Install KubeSphere using kubectl, assuming your cluster has internet access.

  • If there are 1 Core and 2 GB RAM available in your cluster, use the command below to trigger a default minimal installation only:
kubectl apply -f https://raw.githubusercontent.com/kubesphere/ks-installer/master/kubesphere-minimal.yaml
  • If there are 8 Cores and 16 GB RAM available in your cluster, use the command below to install a complete KubeSphere, i.e. with all components enabled:
kubectl apply -f https://raw.githubusercontent.com/kubesphere/ks-installer/master/kubesphere-complete-setup.yaml

Verify the real-time logs. When you see the following outputs, congratulation! You can access KubeSphere console in your browser now.

$ kubectl logs -n kubesphere-system $(kubectl get pod -n kubesphere-system -l app=ks-install -o jsonpath='{.items[0].metadata.name}') -f

#####################################################
### Welcome to KubeSphere! ###
#####################################################
Console: http://10.128.0.34:30880
Account: admin
Password: P@88w0rd

NOTE:Please modify the default password after login.
#####################################################
KubeSphere Console
KubeSphere Project

Enable Etcd Monitoring

  1. Create the Secret of certificate for etcd in your Kubernetes cluster.

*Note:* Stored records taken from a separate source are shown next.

-- pv_equiv track=rewrite | github.com/candematelica/Teoria-de-Algoritmos | TP3/backtracking.py | _defensa_tribu_agua_backtracking
-- ===== SOURCE A (Python) =====
-- def suma_cuadratica(subgrupos):
--     return sum(sum(maestro[1] for maestro in subgrupo) ** 2 for subgrupo in subgrupos)
--
-- def _defensa_tribu_agua_backtracking(maestros, k, subgrupos, mejor_suma, mejor_solucion, i):
--     if i >= len(maestros):
--         suma_actual = suma_cuadratica(subgrupos)
--         if suma_actual < mejor_suma:
--             return suma_actual, [list(subgrupo) for subgrupo in subgrupos]
--         return mejor_suma, mejor_solucion
--
--     for j in range(k):
--         subgrupos[j].append(maestros[i])
--         if (len(subgrupos[j]) - 1) <= (len(maestros) - k):
--             mejor_suma, mejor_solucion = _defensa_tribu_agua_backtracking(maestros, k, subgrupos, mejor_suma, mejor_solucion, i + 1)
--         subgrupos[j].pop()
--
--     return mejor_suma, mejor_solucion
-- ===== SOURCE B (Python) =====
-- def _defensa_tribu_agua_backtracking(maestros, k, subgrupos, mejor_suma, mejor_solucion, i):
--     # Staged: first enumerate every leaf snapshot of the search tree in DFS
--     # order (purely functionally, without mutating subgrupos), then scan the
--     # snapshot list once keeping the first strictly improving sum of squares.
--     n = len(maestros)
--     limit = n - k + 1
--
--     def leaves(subs, t):
--         if t >= n:
--             return [[list(g) for g in subs]]
--         out = []
--         for j in range(k):
--             g = subs[j]
--             if len(g) < limit:
--                 out.extend(leaves(subs[:j] + [g + [maestros[t]]] + subs[j + 1:], t + 1))
--         return out
--
--     best, best_sol = mejor_suma, mejor_solucion
--     for snap in leaves(subgrupos, i):
--         s = sum(sum(v for _, v in g) ** 2 for g in snap)
--         if s < best:
--             best, best_sol = s, snap
--     return best, best_sol
-- ===== Notes on version B (the rewrite author's own statement) =====
-- stated objective: alternative
-- what changed: B is staged instead of fused: it first enumerates every leaf snapshot of the backtracking tree in DFS order as a purely functional list (no mutation of subgrupos), then scans that list once picking the first strictly improving sum of squares, instead of A's recursion that threads the running best through mutating backtracking.
import Mathlib
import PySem

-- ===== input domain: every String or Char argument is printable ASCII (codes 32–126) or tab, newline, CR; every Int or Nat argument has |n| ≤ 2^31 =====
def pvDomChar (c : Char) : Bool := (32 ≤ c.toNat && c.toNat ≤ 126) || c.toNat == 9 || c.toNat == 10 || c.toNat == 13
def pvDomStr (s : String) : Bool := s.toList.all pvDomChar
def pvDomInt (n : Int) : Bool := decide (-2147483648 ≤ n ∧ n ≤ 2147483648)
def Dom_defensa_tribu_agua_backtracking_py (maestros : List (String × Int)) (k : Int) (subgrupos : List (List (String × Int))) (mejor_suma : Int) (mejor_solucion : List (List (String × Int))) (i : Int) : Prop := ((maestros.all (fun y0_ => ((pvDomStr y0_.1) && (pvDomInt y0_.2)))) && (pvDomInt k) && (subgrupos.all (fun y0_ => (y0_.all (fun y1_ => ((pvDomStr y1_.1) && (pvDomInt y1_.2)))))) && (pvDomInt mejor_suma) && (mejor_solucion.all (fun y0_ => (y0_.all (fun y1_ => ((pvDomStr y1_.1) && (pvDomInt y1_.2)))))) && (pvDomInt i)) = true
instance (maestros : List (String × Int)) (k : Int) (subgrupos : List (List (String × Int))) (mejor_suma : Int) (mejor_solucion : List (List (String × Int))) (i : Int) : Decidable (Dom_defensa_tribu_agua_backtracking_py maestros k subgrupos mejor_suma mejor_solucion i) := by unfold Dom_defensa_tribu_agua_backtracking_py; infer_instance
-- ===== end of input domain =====

-- B is staged: it first enumerates every leaf snapshot of A's search tree in DFS order,
-- purely functionally, then scans that list once keeping the best sum of squares.
-- A mutates subgrupos transiently during the search but restores it before returning; the
-- equivalence proved here is about the return value.

-- ===== PORT A =====
-- sum(maestro[1] for maestro in subgrupo)
def pvGSum (g : List (String × Int)) : Int := (g.map (fun m => m.2)).sum
-- suma_cuadratica
def pvSumaCuadratica (subs : List (List (String × Int))) : Int :=
  (subs.map (fun g => pvGSum g ^ 2)).sum

-- recursion of A; fuel = (len(maestros) - i).toNat is a termination device:
-- fuel = 0 ↔ i ≥ len(maestros)
def pvGoA (maestros : List (String × Int)) (k : Int) :
    Nat → List (List (String × Int)) → Int → List (List (String × Int)) → Int →
    Int × (List (List (String × Int)))
  | 0, subs, best, bestSol, _ =>
      let sumaActual := pvSumaCuadratica subs
      if sumaActual < best then (sumaActual, subs.map (fun g => g)) else (best, bestSol)
  | fuel + 1, subs, best, bestSol, i =>
      (PySem.List.pyRange 0 k 1).foldl
        (fun acc j =>
          match PySem.List.pyGet? subs j, PySem.List.pyGet? maestros i with
          | some g, some m =>
              let subs' := subs.set j.toNat (g ++ [m])
              if ((g ++ [m]).length : Int) - 1 ≤ (maestros.length : Int) - k then
                pvGoA maestros k fuel subs' acc.1 acc.2 (i + 1)
              else acc
          | _, _ => acc)
        (best, bestSol)

def defensa_tribu_agua_backtracking_py (maestros : List (String × Int)) (k : Int) (subgrupos : List (List (String × Int))) (mejor_suma : Int) (mejor_solucion : List (List (String × Int))) (i : Int) : Int × (List (List (String × Int))) :=
  pvGoA maestros k ((maestros.length - i).toNat) subgrupos mejor_suma mejor_solucion i

-- ===== PORT B =====
-- leaves of Source B: all leaf snapshots reachable from (subs, t), in DFS order; fuel as in A's port.
-- subs[:j] + [g + [maestros[t]]] + subs[j+1:] is written List.set (same list for 0 ≤ j < len subs,
-- which holds whenever pyGet? subs j succeeds).
def pvLeaves (maestros : List (String × Int)) (k limit : Int) :
    Nat → List (List (String × Int)) → Int → List (List (List (String × Int)))
  | 0, subs, _ => [subs.map (fun g => g)]
  | fuel + 1, subs, t =>
      (PySem.List.pyRange 0 k 1).foldl
        (fun out j =>
          match PySem.List.pyGet? subs j with
          | some g =>
              if (g.length : Int) < limit then
                match PySem.List.pyGet? maestros t with
                | some m => out ++ pvLeaves maestros k limit fuel (subs.set j.toNat (g ++ [m])) (t + 1)
                | none => out
              else out
          | none => out)
        []

-- sum(sum(v for _, v in g) ** 2 for g in snap)
def pvSnapVal (snap : List (List (String × Int))) : Int :=
  (snap.map (fun g => ((g.map (fun mv => mv.2)).sum) ^ 2)).sum

def defensa_tribu_agua_backtracking_py_alt (maestros : List (String × Int)) (k : Int) (subgrupos : List (List (String × Int))) (mejor_suma : Int) (mejor_solucion : List (List (String × Int))) (i : Int) : Int × (List (List (String × Int))) :=
  (pvLeaves maestros k ((maestros.length : Int) - k + 1) ((maestros.length - i).toNat) subgrupos i).foldl
    (fun acc snap =>
      let s := pvSnapVal snap
      if s < acc.1 then (s, snap) else acc)
    (mejor_suma, mejor_solucion)

-- ===== PRECONDITION & SPEC =====
-- Pre_ excludes exactly the inputs on which A raises IndexError: i < len(maestros) together
-- with k exceeding the number of subgroups, or a negative i below -len(maestros) while k ≥ 1.
def Pre_defensa_tribu_agua_backtracking_py (maestros : List (String × Int)) (k : Int) (subgrupos : List (List (String × Int))) (mejor_suma : Int) (mejor_solucion : List (List (String × Int))) (i : Int) : Prop :=
  i < (maestros.length : Int) →
    (k ≤ 0 ∨ (k ≤ (subgrupos.length : Int) ∧ -(maestros.length : Int) ≤ i))
instance (maestros : List (String × Int)) (k : Int) (subgrupos : List (List (String × Int))) (mejor_suma : Int) (mejor_solucion : List (List (String × Int))) (i : Int) : Decidable (Pre_defensa_tribu_agua_backtracking_py maestros k subgrupos mejor_suma mejor_solucion i) := by unfold Pre_defensa_tribu_agua_backtracking_py; infer_instance

def pvWitness_defensa_tribu_agua_backtracking_py : (List (String × Int)) × Int × (List (List (String × Int))) × Int × (List (List (String × Int))) × Int :=
  ([("a", 1), ("b", 2), ("c", 3)], 2, [[], []], 1000, [], 0)

def Spec_defensa_tribu_agua_backtracking_py (maestros : List (String × Int)) (k : Int) (subgrupos : List (List (String × Int))) (mejor_suma : Int) (mejor_solucion : List (List (String × Int))) (i : Int) (out : Int × (List (List (String × Int)))) : Prop := out = defensa_tribu_agua_backtracking_py_alt maestros k subgrupos mejor_suma mejor_solucion i
instance (maestros : List (String × Int)) (k : Int) (subgrupos : List (List (String × Int))) (mejor_suma : Int) (mejor_solucion : List (List (String × Int))) (i : Int) (out : Int × (List (List (String × Int)))) : Decidable (Spec_defensa_tribu_agua_backtracking_py maestros k subgrupos mejor_suma mejor_solucion i out) := by unfold Spec_defensa_tribu_agua_backtracking_py; infer_instance

-- ===== CLAIM (what is proved, stated in full; the proofs are below) =====
def Claim_equal_defensa_tribu_agua_backtracking_py : Prop := ∀ (maestros : List (String × Int)) (k : Int) (subgrupos : List (List (String × Int))) (mejor_suma : Int) (mejor_solucion : List (List (String × Int))) (i : Int), Dom_defensa_tribu_agua_backtracking_py maestros k subgrupos mejor_suma mejor_solucion i → Pre_defensa_tribu_agua_backtracking_py maestros k subgrupos mejor_suma mejor_solucion i → Spec_defensa_tribu_agua_backtracking_py maestros k subgrupos mejor_suma mejor_solucion i (defensa_tribu_agua_backtracking_py maestros k subgrupos mejor_suma mejor_solucion i)

-- ===== LEMMAS AND PROOFS =====
-- B's selection step over the leaf list
def pvStep (acc : Int × List (List (String × Int))) (snap : List (List (String × Int))) :
    Int × List (List (String × Int)) :=
  let s := pvSnapVal snap
  if s < acc.1 then (s, snap) else acc

-- folding the selection over a concat-map of per-j leaf lists = nested fold
lemma pv_foldl_flatMap {α β γ : Type} (step : γ → β → γ) (L : α → List β) (xs : List α) (init : γ) :
    (xs.flatMap L).foldl step init = xs.foldl (fun acc x => (L x).foldl step acc) init := by
  induction xs generalizing init with
  | nil => simp
  | cons x xs ih => simp [List.flatMap_cons, List.foldl_append, ih]

-- fused (A) = staged (B): A's recursion equals selecting over the leaf list
lemma pv_goA_eq (maestros : List (String × Int)) (k : Int) :
    ∀ (fuel : Nat) (subs : List (List (String × Int))) (best : Int)
      (bestSol : List (List (String × Int))) (i : Int),
      pvGoA maestros k fuel subs best bestSol i
        = (pvLeaves maestros k ((maestros.length : Int) - k + 1) fuel subs i).foldl
            pvStep (best, bestSol) := by
  intro fuel
  induction fuel with
  | zero =>
    intro subs best bestSol i
    simp [pvGoA, pvLeaves, pvStep, pvSnapVal, pvSumaCuadratica, pvGSum, List.map_id']
  | succ fuel ih =>
    intro subs best bestSol i
    -- per-j leaf list
    set L : Int → List (List (List (String × Int))) := fun j =>
      match PySem.List.pyGet? subs j with
      | some g =>
          if (g.length : Int) < (maestros.length : Int) - k + 1 then
            match PySem.List.pyGet? maestros i with
            | some m => pvLeaves maestros k ((maestros.length : Int) - k + 1) fuel
                (subs.set j.toNat (g ++ [m])) (i + 1)
            | none => []
          else []
      | none => [] with hL
    have hleaves : pvLeaves maestros k ((maestros.length : Int) - k + 1) (fuel + 1) subs i
        = (PySem.List.pyRange 0 k 1).flatMap L := by
      have h1 : pvLeaves maestros k ((maestros.length : Int) - k + 1) (fuel + 1) subs i
          = (PySem.List.pyRange 0 k 1).foldl (fun out j => out ++ L j) [] := by
        apply PySem.List.foldl_congr_mem
        intro out j _
        rw [hL]
        cases hget : PySem.List.pyGet? subs j with
        | none => simp [hget]
        | some g =>
          by_cases hc : (g.length : Int) < (maestros.length : Int) - k + 1
          · cases hm : PySem.List.pyGet? maestros i with
            | none => simp [hget, hc]
            | some m => simp [hget, hc]
          · simp [hget, hc]
      rw [h1, PySem.List.foldl_append_eq_flatMap, List.nil_append]
    rw [hleaves, pv_foldl_flatMap]
    show (PySem.List.pyRange 0 k 1).foldl _ (best, bestSol)
        = (PySem.List.pyRange 0 k 1).foldl _ (best, bestSol)
    apply PySem.List.foldl_congr_mem
    intro acc j _
    rw [hL]
    cases hget : PySem.List.pyGet? subs j with
    | none =>
      cases hm : PySem.List.pyGet? maestros i with
      | none => simp [hget]
      | some m => simp [hget]
    | some g =>
      cases hm : PySem.List.pyGet? maestros i with
      | none =>
        by_cases hc : (g.length : Int) < (maestros.length : Int) - k + 1
        · simp [hget, hc]
        · simp [hget, hc]
      | some m =>
        simp only [hget]
        by_cases hc : (g.length : Int) < (maestros.length : Int) - k + 1
        · rw [if_pos (show (((g ++ [m]).length : Int) - 1 ≤ (maestros.length : Int) - k) by
              simp [List.length_append]; omega), if_pos hc]
          exact ih (subs.set j.toNat (g ++ [m])) acc.1 acc.2 (i + 1)
        · rw [if_neg (show ¬(((g ++ [m]).length : Int) - 1 ≤ (maestros.length : Int) - k) by
              simp [List.length_append]; omega), if_neg hc]
          simp

-- ===== VERDICT (by name: the statement is the Claim_ definition above) =====
theorem defensa_tribu_agua_backtracking_py_spec : Claim_equal_defensa_tribu_agua_backtracking_py := by
  intro maestros k subs best bestSol i _ _
  unfold Spec_defensa_tribu_agua_backtracking_py
  unfold defensa_tribu_agua_backtracking_py defensa_tribu_agua_backtracking_py_alt
  exact pv_goA_eq maestros k _ subs best bestSol i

Note: Create the secret according to the actual ETCD certificate path of your cluster; If the ETCD has not been configured certificate, an empty secret need to be created

  • If the ETCD has been configured with certificates, refer to the following step (The following command is an example which is only used for the cluster created by kubeadm):
kubectl -n kubesphere-monitoring-system create secret generic kube-etcd-client-certs  \
--from-file=etcd-client-ca.crt=/etc/kubernetes/pki/etcd/ca.crt \
--from-file=etcd-client.crt=/etc/kubernetes/pki/etcd/healthcheck-client.crt \
--from-file=etcd-client.key=/etc/kubernetes/pki/etcd/healthcheck-client.key
  • If the ETCD has not been configured with certificates.
kubectl -n kubesphere-monitoring-system create secret generic kube-etcd-client-certs

You can enable the pluggable components by editing the ConfigMap of ks-installer using the following command:

kubectl edit cm ks-installer -n kubesphere-system

Then enable the etcd, replace the Etcd address with yours.

etcd: 
monitoring: true
endpointIps: 192.168.0.7,192.168.0.8,192.168.0.9
port: 2379
tlsEnable: True

Same as above, save your changes, and wait for a moment. When you see the welcome logs come out, that means the etcd monitoring is ready.